Stored data:
=======

-- pv_equiv track=rewrite | github.com/PARKJAEHYEONG922/naver-integrated-management | integrated_management_system/src/features/prduct_title_generator/engine_local.py | estimate_search_volume
-- ===== SOURCE A (Python) =====
-- from typing import List, Dict, Tuple, Optional
--
-- def estimate_search_volume(title: str, search_volumes: Dict[str, int]) -> int:
--     """제목의 예상 검색량 계산 (이중 집계 방지)"""
--     title_lower = title.lower()
--
--     # 1) 구문(공백 포함) 키워드 우선 집계
--     phrase_hits = {k for k in search_volumes if " " in k and k.lower() in title_lower}
--     total_volume = sum(search_volumes[k] for k in phrase_hits)
--
--     # 2) 구문에 포함된 단일 토큰들 수집 (중복 방지용)
--     used_tokens = set()
--     for phrase in phrase_hits:
--         used_tokens.update(phrase.lower().split())
--
--     # 3) 단일 토큰 집계 (구문에 포함된 토큰은 제외)
--     for token, volume in search_volumes.items():
--         if " " in token:  # 구문은 이미 처리됨
--             continue
--         if token.lower() in title_lower and token.lower() not in used_tokens:
--             total_volume += volume
--
--     return total_volume
-- ===== SOURCE B (Python) =====
-- def estimate_search_volume(title: str, search_volumes: dict) -> int:
--     """One pass over the keywords: add every match, collecting the matches and the
--     tokens of matched phrases; then subtract the single-token matches subsumed by a phrase."""
--     title_lower = title.lower()
--     total_all = 0
--     hits = []
--     used_tokens = set()
--     for k, v in search_volumes.items():
--         kl = k.lower()
--         if kl in title_lower:
--             total_all += v
--             hits.append((k, kl, v))
--             if " " in k:
--                 used_tokens.update(kl.split())
--     correction = sum(v for k, kl, v in hits if " " not in k and kl in used_tokens)
--     return total_all - correction
-- ===== Notes on version B (the rewrite author's own statement) =====
-- stated objective: alternative
-- what changed: B inverts A's selective accumulation: it sums every keyword matching the title in one pass, then subtracts the single-token keywords whose lowercase appears among the tokens of a matched phrase, instead of A's phrase-first sum plus a guarded second loop over singles.
import Mathlib
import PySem

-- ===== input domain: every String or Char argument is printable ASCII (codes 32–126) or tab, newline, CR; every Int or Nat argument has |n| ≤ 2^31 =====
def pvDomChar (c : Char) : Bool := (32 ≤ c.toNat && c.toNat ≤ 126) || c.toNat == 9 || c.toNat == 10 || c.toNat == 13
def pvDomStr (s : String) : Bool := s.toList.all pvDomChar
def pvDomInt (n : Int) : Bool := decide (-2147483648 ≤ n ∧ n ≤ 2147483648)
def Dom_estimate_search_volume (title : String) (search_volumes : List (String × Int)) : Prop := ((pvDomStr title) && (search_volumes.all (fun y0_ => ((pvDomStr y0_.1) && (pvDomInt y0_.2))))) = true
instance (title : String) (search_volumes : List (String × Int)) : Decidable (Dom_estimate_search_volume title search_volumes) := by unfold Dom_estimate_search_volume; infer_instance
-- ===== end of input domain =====

-- B inverts A's strategy: sum every matching keyword, then subtract the subsumed single tokens (objective: alternative decomposition).


-- ===== PORT A =====
def estimate_search_volume (title : String) (search_volumes : List (String × Int)) : Int :=
  let title_lower := PySem.Str.lower title
  -- {k for k in search_volumes if " " in k and k.lower() in title_lower}
  let phrase_hits : PySem.Set String :=
    PySem.Set.ofList ((search_volumes.map Prod.fst).filter
      (fun k => PySem.Str.isIn " " k && PySem.Str.isIn (PySem.Str.lower k) title_lower))
  let d : PySem.Dict String Int := PySem.Dict.mk search_volumes
  -- total_volume = sum(search_volumes[k] for k in phrase_hits)
  let total_volume : Int := (phrase_hits.map (fun k => d.getD k 0)).sum
  -- used_tokens built by updating with each phrase's tokens
  let used_tokens : PySem.Set String :=
    phrase_hits.foldl (fun s p => PySem.Set.update s (PySem.Str.split₀ (PySem.Str.lower p)))
      PySem.Set.empty
  -- for token, volume in search_volumes.items(): …
  search_volumes.foldl
    (fun acc tv =>
      if PySem.Str.isIn " " tv.1 then acc
      else if PySem.Str.isIn (PySem.Str.lower tv.1) title_lower
              && !(PySem.Set.contains used_tokens (PySem.Str.lower tv.1)) then acc + tv.2
      else acc)
    total_volume

-- ===== PORT B =====
def estimate_search_volume_alt (title : String) (search_volumes : List (String × Int)) : Int :=
  let title_lower := PySem.Str.lower title
  -- one pass: total of all matches, the list of matches (with their lowercase), phrase tokens
  let st : Int × List (String × String × Int) × PySem.Set String :=
    search_volumes.foldl
      (fun acc kv =>
        let kl := PySem.Str.lower kv.1
        if PySem.Str.isIn kl title_lower then
          (acc.1 + kv.2, acc.2.1 ++ [(kv.1, kl, kv.2)],
            if PySem.Str.isIn " " kv.1 then PySem.Set.update acc.2.2 (PySem.Str.split₀ kl)
            else acc.2.2)
        else acc)
      (0, [], PySem.Set.empty)
  -- correction = sum(v for k, kl, v in hits if " " not in k and kl in used_tokens)
  let correction : Int :=
    ((st.2.1.filter (fun t => !PySem.Str.isIn " " t.1 && PySem.Set.contains st.2.2 t.2.1)).map
      (fun t => t.2.2)).sum
  st.1 - correction

-- ===== PRECONDITION & SPEC =====
-- Pre_ requires distinct keys: the Python argument is a dict, whose keys are necessarily distinct,
-- so a duplicate-key association list corresponds to no Python input at all.
def Pre_estimate_search_volume (title : String) (search_volumes : List (String × Int)) : Prop :=
  (search_volumes.map Prod.fst).Nodup
instance (title : String) (search_volumes : List (String × Int)) : Decidable (Pre_estimate_search_volume title search_volumes) := by unfold Pre_estimate_search_volume; infer_instance
def pvWitness_estimate_search_volume : String × (List (String × Int)) :=
  ("lazy dog house", [("lazy dog", 30), ("dog", 7), ("cat", 5)])

def Spec_estimate_search_volume (title : String) (search_volumes : List (String × Int)) (out : Int) : Prop := out = estimate_search_volume_alt title search_volumes
instance (title : String) (search_volumes : List (String × Int)) (out : Int) : Decidable (Spec_estimate_search_volume title search_volumes out) := by unfold Spec_estimate_search_volume; infer_instance

-- ===== CLAIM (what is proved, stated in full; the proofs are below) =====
def Claim_equal_estimate_search_volume : Prop := ∀ (title : String) (search_volumes : List (String × Int)), Dom_estimate_search_volume title search_volumes → Pre_estimate_search_volume title search_volumes → Spec_estimate_search_volume title search_volumes (estimate_search_volume title search_volumes)

-- ===== LEMMAS AND PROOFS =====

-- B's one-pass fold computes its three accumulators independently
theorem pv_foldB (tl : String) (l : List (String × Int)) (t0 : Int)
    (h0 : List (String × String × Int)) (u0 : PySem.Set String) :
    List.foldl
      (fun acc kv =>
        if PySem.Str.isIn (PySem.Str.lower kv.1) tl = true then
          (acc.1 + kv.2, acc.2.1 ++ [(kv.1, PySem.Str.lower kv.1, kv.2)],
            if PySem.Str.isIn " " kv.1 = true then
              PySem.Set.update acc.2.2 (PySem.Str.split₀ (PySem.Str.lower kv.1))
            else acc.2.2)
        else acc)
      (t0, h0, u0) l
    = (t0 + (List.map Prod.snd
          (List.filter (fun kv => PySem.Str.isIn (PySem.Str.lower kv.1) tl) l)).sum,
       h0 ++ List.map (fun kv => (kv.1, PySem.Str.lower kv.1, kv.2))
          (List.filter (fun kv => PySem.Str.isIn (PySem.Str.lower kv.1) tl) l),
       List.foldl (fun s kv => PySem.Set.update s (PySem.Str.split₀ (PySem.Str.lower kv.1))) u0
         (List.filter (fun kv => PySem.Str.isIn " " kv.1
            && PySem.Str.isIn (PySem.Str.lower kv.1) tl) l)) := by
  induction l generalizing t0 h0 u0 with
  | nil => simp
  | cons a l ih =>
    cases hm : PySem.Str.isIn (PySem.Str.lower a.1) tl <;>
      cases hs : PySem.Str.isIn " " a.1 <;>
        simp only [List.foldl_cons, List.filter_cons, hm, hs, Bool.and_false, Bool.and_true,
          Bool.false_eq_true, reduceIte, ih, List.map_cons, List.sum_cons, List.append_assoc,
          List.singleton_append] <;>
        refine Prod.ext ?_ (Prod.ext ?_ ?_) <;> simp [add_assoc]

-- splitting a filtered sum by a second Bool test
theorem pv_sum_filter_split (l : List (String × Int)) (p q : (String × Int) → Bool) :
    ((l.filter p).map Prod.snd).sum
      = ((l.filter (fun x => p x && q x)).map Prod.snd).sum
        + ((l.filter (fun x => p x && !q x)).map Prod.snd).sum := by
  induction l with
  | nil => simp
  | cons a t ih =>
    by_cases hp : p a = true
    · by_cases hq : q a = true
      · simp [hp, hq, ih]; ring
      · simp only [Bool.not_eq_true] at hq
        simp [hp, hq, ih]; ring
    · simp only [Bool.not_eq_true] at hp
      simp [hp, ih]

-- ===== VERDICT (by name: the statement is the Claim_ definition above) =====
theorem estimate_search_volume_spec : Claim_equal_estimate_search_volume := by
  intro title svs _hdom hpre
  unfold Pre_estimate_search_volume at hpre
  unfold Spec_estimate_search_volume estimate_search_volume estimate_search_volume_alt
  simp only []
  set tl := PySem.Str.lower title with htl
  -- B's single pass is three independent accumulators over the matching keywords
  rw [pv_foldB tl svs 0 [] PySem.Set.empty]
  dsimp only
  simp only [zero_add, List.nil_append]
  -- A's phrase-hit set is the filtered key list itself (keys are distinct)
  have hofl : PySem.Set.ofList
      (List.filter (fun k => PySem.Str.isIn " " k && PySem.Str.isIn (PySem.Str.lower k) tl)
        (List.map Prod.fst svs))
      = List.map Prod.fst
          (List.filter (fun kv => PySem.Str.isIn " " kv.1 && PySem.Str.isIn (PySem.Str.lower kv.1) tl)
            svs) := by
    rw [PySem.Set.ofList_eq_self_of_nodup _ (hpre.filter _), List.filter_map]
    simp [Function.comp_def]
  rw [hofl, List.foldl_map]
  set U := List.foldl (fun s kv => PySem.Set.update s (PySem.Str.split₀ (PySem.Str.lower kv.1)))
      PySem.Set.empty
      (List.filter (fun kv => PySem.Str.isIn " " kv.1 && PySem.Str.isIn (PySem.Str.lower kv.1) tl)
        svs) with hU
  -- A's phrase sum: dict lookups give back the paired values
  rw [List.map_map]
  have hmap : List.map ((fun k => (PySem.Dict.mk svs).getD k 0) ∘ Prod.fst)
      (List.filter (fun kv => PySem.Str.isIn " " kv.1 && PySem.Str.isIn (PySem.Str.lower kv.1) tl)
        svs)
      = List.map Prod.snd
          (List.filter (fun kv => PySem.Str.isIn " " kv.1 && PySem.Str.isIn (PySem.Str.lower kv.1) tl)
            svs) := by
    refine List.map_congr_left ?_
    intro kv hkv
    have hm : (kv.1, kv.2) ∈ (PySem.Dict.mk svs).items := by
      simpa using List.mem_of_mem_filter hkv
    have hk : (PySem.Dict.mk svs).keys.Nodup := by
      simpa [PySem.Dict.keys] using hpre
    simpa using PySem.Dict.getD_of_mem_items _ hm hk 0
  rw [hmap]
  -- B's correction: a sum over a filtered sublist of the matches
  rw [List.filter_map, List.map_map, List.filter_filter]
  simp only [Function.comp_def]
  -- A's single-token loop: one if, then filter + sum
  rw [PySem.List.foldl_congr_mem' svs _
    (fun acc tv =>
      if (!PySem.Str.isIn " " tv.1
            && (PySem.Str.isIn (PySem.Str.lower tv.1) tl
                  && !(PySem.Set.contains U (PySem.Str.lower tv.1)))) = true
      then acc + tv.2 else acc) _
    (by intro x _ acc
        cases h1 : PySem.Str.isIn " " x.1 <;>
          simp only [h1, Bool.not_true, Bool.not_false, Bool.false_and, Bool.true_and,
            Bool.false_eq_true, reduceIte])]
  simp only [PySem.List.foldl_if_eq_foldl_filter]
  simp only [PySem.List.foldl_add]
  -- split B's all-matches sum into phrases, corrected singles and free singles
  rw [pv_sum_filter_split svs (fun kv => PySem.Str.isIn (PySem.Str.lower kv.1) tl)
    (fun kv => PySem.Str.isIn " " kv.1)]
  rw [pv_sum_filter_split svs
    (fun kv => PySem.Str.isIn (PySem.Str.lower kv.1) tl && !PySem.Str.isIn " " kv.1)
    (fun kv => PySem.Set.contains U (PySem.Str.lower kv.1))]
  have e1 : List.filter (fun kv => PySem.Str.isIn (PySem.Str.lower kv.1) tl
        && PySem.Str.isIn " " kv.1) svs
      = List.filter (fun kv => PySem.Str.isIn " " kv.1
        && PySem.Str.isIn (PySem.Str.lower kv.1) tl) svs :=
    List.filter_congr (by intro x _; exact Bool.and_comm _ _)
  have e2 : List.filter (fun kv => (PySem.Str.isIn (PySem.Str.lower kv.1) tl
          && !PySem.Str.isIn " " kv.1) && PySem.Set.contains U (PySem.Str.lower kv.1)) svs
      = List.filter (fun kv => (!PySem.Str.isIn " " kv.1
          && PySem.Set.contains U (PySem.Str.lower kv.1))
          && PySem.Str.isIn (PySem.Str.lower kv.1) tl) svs :=
    List.filter_congr (by
      intro x _
      cases hs : PySem.Str.isIn " " x.1 <;> cases hm : PySem.Str.isIn (PySem.Str.lower x.1) tl <;>
        simp_all)
  have e3 : List.filter (fun kv => (PySem.Str.isIn (PySem.Str.lower kv.1) tl
          && !PySem.Str.isIn " " kv.1) && !PySem.Set.contains U (PySem.Str.lower kv.1)) svs
      = List.filter (fun kv => !PySem.Str.isIn " " kv.1
          && (PySem.Str.isIn (PySem.Str.lower kv.1) tl
                && !PySem.Set.contains U (PySem.Str.lower kv.1))) svs :=
    List.filter_congr (by
      intro x _
      cases hs : PySem.Str.isIn " " x.1 <;> cases hm : PySem.Str.isIn (PySem.Str.lower x.1) tl <;>
        simp_all)
  rw [e1, e2, e3]
  ring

=======

* PROBLEM REQUIREMENTS *
Those lines above that contain the string "alternative" should be returned.

* TASK SOLUTION *
-- stated objective: alternative
-- B inverts A's strategy: sum every matching keyword, then subtract the subsumed single tokens (objective: alternative decomposition).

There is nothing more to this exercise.